+++ EXCERPTED RECORDS +++

-- pv_equiv track=rewrite | github.com/chibicitiberiu/chord-notepad | src/audio/guitar_chord_picker.py | _transpose_shape
-- ===== SOURCE A (Python) =====
-- from typing import Dict, List, Optional, Tuple, Set, Union, TYPE_CHECKING
--
-- def _transpose_shape(shape: Dict, target_root: str, position: int) -> Optional[List[int]]:
--     """Transpose a chord shape to a new position"""
--
--     pattern = shape['pattern']
--     transposed = []
--
--     for fret in pattern:
--         if fret == -1:
--             transposed.append(-1)
--         elif fret == 0 and position == 0:
--             transposed.append(0)
--         else:
--             new_fret = fret + position
--             if new_fret > 12:  # Too high
--                 return None
--             transposed.append(new_fret)
--
--     return transposed
-- ===== SOURCE B (Python) =====
-- def _transpose_shape(shape, target_root, position):
--     """Transpose a chord shape to a new position"""
--     pattern = shape['pattern']
--     # pass 1: feasibility check
--     if any(fret != -1 and not (fret == 0 and position == 0) and fret + position > 12
--            for fret in pattern):
--         return None
--     # pass 2: build the transposed pattern
--     return [-1 if fret == -1 else (0 if fret == 0 and position == 0 else fret + position)
--             for fret in pattern]
-- ===== Notes on version B (the rewrite author's own statement) =====
-- stated objective: alternative
-- what changed: Replaces A's single validate-and-build loop with early return by two separate passes: an any() feasibility scan followed by a pure list comprehension.
-- outside the precondition, e.g. on _transpose_shape({}, 'C', 0): A raises KeyError, B raises KeyError
import Mathlib
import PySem

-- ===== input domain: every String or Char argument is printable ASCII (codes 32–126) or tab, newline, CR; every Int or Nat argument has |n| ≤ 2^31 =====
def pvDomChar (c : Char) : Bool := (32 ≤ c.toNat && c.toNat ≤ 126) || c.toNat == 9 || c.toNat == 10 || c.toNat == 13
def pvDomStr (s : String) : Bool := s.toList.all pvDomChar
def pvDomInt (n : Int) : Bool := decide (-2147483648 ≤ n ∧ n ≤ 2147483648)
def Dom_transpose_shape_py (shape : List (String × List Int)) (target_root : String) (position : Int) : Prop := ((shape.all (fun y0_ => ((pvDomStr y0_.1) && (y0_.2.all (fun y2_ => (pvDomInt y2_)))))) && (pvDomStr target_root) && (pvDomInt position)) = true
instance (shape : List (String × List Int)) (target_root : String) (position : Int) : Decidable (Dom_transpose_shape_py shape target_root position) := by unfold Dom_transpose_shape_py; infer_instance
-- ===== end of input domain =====

-- B splits A's single validate-and-build loop into a feasibility scan (any) plus a pure map; objective: alternative decomposition, same cost.


-- ===== PORT A =====
-- A's for-loop: builds the list front-to-back (accumulator reversed at the end), early return none on new_fret > 12
def transposeLoopA (position : Int) : List Int → List Int → Option (List Int)
  | [], acc => some acc.reverse
  | fret :: rest, acc =>
    if fret = -1 then transposeLoopA position rest (-1 :: acc)
    else if fret = 0 ∧ position = 0 then transposeLoopA position rest (0 :: acc)
    else
      let new_fret := fret + position
      if new_fret > 12 then none
      else transposeLoopA position rest (new_fret :: acc)

def transpose_shape_py (shape : List (String × List Int)) (target_root : String) (position : Int) : Option (List Int) :=
  match (PySem.Dict.mk shape).get? "pattern" with
  | none => none  -- KeyError in Python; excluded by Pre_
  | some pattern => transposeLoopA position pattern []

-- ===== PORT B =====
def transpose_shape_py_alt (shape : List (String × List Int)) (target_root : String) (position : Int) : Option (List Int) :=
  match (PySem.Dict.mk shape).get? "pattern" with
  | none => none  -- KeyError in Python; excluded by Pre_
  | some pattern =>
    if pattern.any (fun fret => fret ≠ -1 && !(fret == 0 && position == 0) && fret + position > 12)
    then none
    else some (pattern.map (fun fret =>
      if fret = -1 then -1 else if fret = 0 ∧ position = 0 then 0 else fret + position))

-- ===== PRECONDITION & SPEC =====
-- Pre_ excludes only shapes without a 'pattern' key, on which Python A raises KeyError.
def Pre_transpose_shape_py (shape : List (String × List Int)) (target_root : String) (position : Int) : Prop :=
  ((PySem.Dict.mk shape).get? "pattern").isSome = true
instance (shape : List (String × List Int)) (target_root : String) (position : Int) : Decidable (Pre_transpose_shape_py shape target_root position) := by unfold Pre_transpose_shape_py; infer_instance

def pvWitness_transpose_shape_py : (List (String × List Int)) × String × Int :=
  ([("pattern", [0, 2, 2, 1, 0, 0])], "E", 3)

def Spec_transpose_shape_py (shape : List (String × List Int)) (target_root : String) (position : Int) (out : Option (List Int)) : Prop := out = transpose_shape_py_alt shape target_root position
instance (shape : List (String × List Int)) (target_root : String) (position : Int) (out : Option (List Int)) : Decidable (Spec_transpose_shape_py shape target_root position out) := by unfold Spec_transpose_shape_py; infer_instance

-- ===== CLAIM (what is proved, stated in full; the proofs are below) =====
def Claim_equal_transpose_shape_py : Prop := ∀ (shape : List (String × List Int)) (target_root : String) (position : Int), Dom_transpose_shape_py shape target_root position → Pre_transpose_shape_py shape target_root position → Spec_transpose_shape_py shape target_root position (transpose_shape_py shape target_root position)

-- ===== LEMMAS AND PROOFS =====

theorem transposeLoopA_eq (position : Int) (pattern acc : List Int) :
    transposeLoopA position pattern acc =
      (if pattern.any (fun fret => fret ≠ -1 && !(fret == 0 && position == 0) && fret + position > 12)
       then none
       else some (acc.reverse ++ pattern.map (fun fret =>
         if fret = -1 then -1 else if fret = 0 ∧ position = 0 then 0 else fret + position))) := by
  induction pattern generalizing acc with
  | nil => simp [transposeLoopA]
  | cons fret rest ih =>
    simp only [List.any_cons, List.map_cons]
    by_cases h1 : fret = -1
    · subst h1
      have hstep : transposeLoopA position (-1 :: rest) acc = transposeLoopA position rest (-1 :: acc) := by
        simp [transposeLoopA]
      have hp : ((-1 : Int) ≠ -1 && !((-1 : Int) == 0 && position == 0) && (-1 : Int) + position > 12) = false := by simp
      rw [hstep, ih, hp]
      simp only [Bool.false_or]
      split_ifs <;> simp_all
    · by_cases h2 : fret = 0 ∧ position = 0
      · obtain ⟨h2a, h2b⟩ := h2
        subst h2a; subst h2b
        have hstep : transposeLoopA 0 (0 :: rest) acc = transposeLoopA 0 rest (0 :: acc) := by
          simp [transposeLoopA]
        have hp : ((0 : Int) ≠ -1 && !((0 : Int) == 0 && (0 : Int) == 0) && (0 : Int) + 0 > 12) = false := by simp
        rw [hstep, ih, hp]
        simp only [Bool.false_or]
        split_ifs <;> simp_all
      · have hstep : transposeLoopA position (fret :: rest) acc =
            if fret + position > 12 then none else transposeLoopA position rest ((fret + position) :: acc) := by
          simp [transposeLoopA, h1, h2]
        have hp : (fret ≠ -1 && !(fret == 0 && position == 0) && fret + position > 12)
            = decide (fret + position > 12) := by
          by_cases h3 : fret + position > 12 <;> simp [h1, h3] <;> tauto
        rw [hstep, hp]
        by_cases h3 : fret + position > 12
        · simp [h3]
        · rw [if_neg h3, ih]
          rw [show (decide (fret + position > 12) || rest.any fun fret => fret ≠ -1 && !(fret == 0 && position == 0) && fret + position > 12) = rest.any fun fret => fret ≠ -1 && !(fret == 0 && position == 0) && fret + position > 12 from by simp [h3]]
          split_ifs <;> simp_all

-- ===== VERDICT (by name: the statement is the Claim_ definition above) =====
theorem transpose_shape_py_spec : Claim_equal_transpose_shape_py := by
  intro shape target_root position _ _
  unfold Spec_transpose_shape_py transpose_shape_py transpose_shape_py_alt
  cases h : (PySem.Dict.mk shape).get? "pattern" with
  | none => rfl
  | some pattern => simp [transposeLoopA_eq]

+++

* **PROBLEM REQUIREMENTS**: What you return must be the lines above that run from the line with "-- from typing" to the line with "import PySem", inclusive, each copied exactly.

* **TASK SOLUTION**:
-- from typing import Dict, List, Optional, Tuple, Set, Union, TYPE_CHECKING
--
-- def _transpose_shape(shape: Dict, target_root: str, position: int) -> Optional[List[int]]:
--     """Transpose a chord shape to a new position"""
--
--     pattern = shape['pattern']
--     transposed = []
--
--     for fret in pattern:
--         if fret == -1:
--             transposed.append(-1)
--         elif fret == 0 and position == 0:
--             transposed.append(0)
--         else:
--             new_fret = fret + position
--             if new_fret > 12:  # Too high
--                 return None
--             transposed.append(new_fret)
--
--     return transposed
-- ===== SOURCE B (Python) =====
-- def _transpose_shape(shape, target_root, position):
--     """Transpose a chord shape to a new position"""
--     pattern = shape['pattern']
--     # pass 1: feasibility check
--     if any(fret != -1 and not (fret == 0 and position == 0) and fret + position > 12
--            for fret in pattern):
--         return None
--     # pass 2: build the transposed pattern
--     return [-1 if fret == -1 else (0 if fret == 0 and position == 0 else fret + position)
--             for fret in pattern]
-- ===== Notes on version B (the rewrite author's own statement) =====
-- stated objective: alternative
-- what changed: Replaces A's single validate-and-build loop with early return by two separate passes: an any() feasibility scan followed by a pure list comprehension.
-- outside the precondition, e.g. on _transpose_shape({}, 'C', 0): A raises KeyError, B raises KeyError
import Mathlib
import PySem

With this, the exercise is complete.